3. data on disk is to be partitioned by :
a) "db path" AND ("validity time" OR "run number");

POSSIBLE IMPLEMENTATIONS:
a) local sqlite3 database + data blobs as separate files, SINGLE index file like "/tmp/STAR/offline.sqlite3.cache" for ALL requests;
b) local sqlite3 database + data blobs as separate files, MULTIPLE index files, one per request path. Say, request is "bemc/mapping/2003/emcPed", therefore, we will have "/tmp/STAR/sha1(request_path).sqlite3.cache" file for all data entries;
c) local embedded MySQL server (possibly, standalone app) + data blobs as separate files;
d) other in-house developed solution;

-----------------------------------------------------------------------------------------------------------------------------

SQLITE 3 database table format : [char sha1( path_within_subsystem ) ] [timestamp: beginTime] [timestamp: endTime] [seconds: expire] [char: flavor]
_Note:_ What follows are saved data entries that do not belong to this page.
-- pv_equiv track=rewrite | github.com/whouey/coding-practice | python/2029.stone-game-ix.py | stoneGameIX
-- ===== SOURCE A (Python) =====
-- from typing import List
--
-- def stoneGameIX(stones: List[int]) -> bool:
--     outcome = False
--
--     trimmed = [x % 3 for x in stones]
--     counts = { k:trimmed.count(k) for k in [x for x in range(3)] }
--     total = 0
--
--     total_count = len(stones)
--     while total_count > 0:
--         if total == 0: # first step
--             if counts[0] % 2 == 0:
--                 if counts[1] < counts[2]:
--                     if counts[1] > 0:
--                         counts[1] -= 1
--                         total = (total + 1) % 3
--                     else:
--                         return outcome
--                 else:
--                     if counts[2] > 0:
--                         counts[2] -= 1
--                         total = (total + 2) % 3
--                     else:
--                         return outcome
--             else:
--                 if counts[1] > counts[2]:
--                     if counts[1] > 0:
--                         counts[1] -= 1
--                         total = (total + 1) % 3
--                     else:
--                         return outcome
--                 else:
--                     if counts[2] > 0:
--                         counts[2] -= 1
--                         total = (total + 2) % 3
--                     else:
--                         return outcome
--         elif total == 1:
--             if counts[1] > 0:
--                 counts[1] -= 1
--                 total = (total + 1) % 3
--             elif counts[0] > 0:
--                 counts[0] -= 1
--             else:
--                 return outcome
--         else:
--             if counts[2] > 0:
--                 counts[2] -= 1
--                 total = (total + 2) % 3
--             elif counts[0] > 0:
--                 counts[0] -= 1
--             else:
--                 return outcome
--
--         outcome = not outcome
--         total_count -= 1
--
--     return False
-- ===== SOURCE B (Python) =====
-- from typing import List
--
-- def stoneGameIX(stones: List[int]) -> bool:
--     c0 = c1 = c2 = 0
--     for x in stones:
--         r = x % 3
--         if r == 0:
--             c0 += 1
--         elif r == 1:
--             c1 += 1
--         else:
--             c2 += 1
--     if c0 % 2 == 0:
--         return c1 > 0 and c2 > 0
--     return abs(c1 - c2) > 2
-- ===== Notes on version B (the rewrite author's own statement) =====
-- stated objective: simpler
-- what changed: Replaced the whole greedy while-loop simulation over a mod-3 counts dict by a single counting pass plus the closed-form verdict: if cnt0 is even the first player wins iff cnt1>0 and cnt2>0, otherwise iff |cnt1-cnt2|>2.
import Mathlib
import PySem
SQLITE 3 table file : /tmp/STAR_OFFLINE_DB/ sha1 ( [POOL] / [DOMAIN] / [SUBSYSTEM] ) / index.cache

SQLITE 3 blob is located at : /tmp/STAR_OFFLINE_DB/ sha1 ( [POOL] / [DOMAIN] / [SUBSYSTEM] ) / [SEGMENT] / sha1( [path_within_subsystem][beginTime][endTime] ).blob.cache

[SEGMENT] = int [0]...[N], for faster filesystem access

database access abstraction libraries overview

Name	Backends	C/C++	Linux/Mac version	Multithreading lib/drivers	RPM available	Performance	Licence
OpenDBX	Oracle,MySQL, PostgreSQL, Sqlite3 + more	yes/yes	yes/yes	yes/yes	yes/authors	fast, close to native drivers	LGPL
libDBI	MySQL, PostgreSQL, Sqlite3	yes/external	yes/yes	yes/some	yes/Fedora	fast, close to native drivers	LGPL/GPL
SOCI	Oracle,MySQL, PostgreSQL	no/yes	yes/yes	no/partial	yes/Fedora	average to slow	Boost
unixODBC	ALL known RDBMS	yes/external	yes/yes	yes/yes	yes/RHEL	slow	LGPL

While other alternatives exist ( e.g. OTL,QT/QSql ), I'd like to keep abstraction layer as thin as possible, so my choice is OpenDBX. It supports all databases we plan to use in a mid-term (MySQL, Oracle, PostreSQL, Sqlite3) and provides both C and C++ APIs in a single package with minimal dependencies on other packages.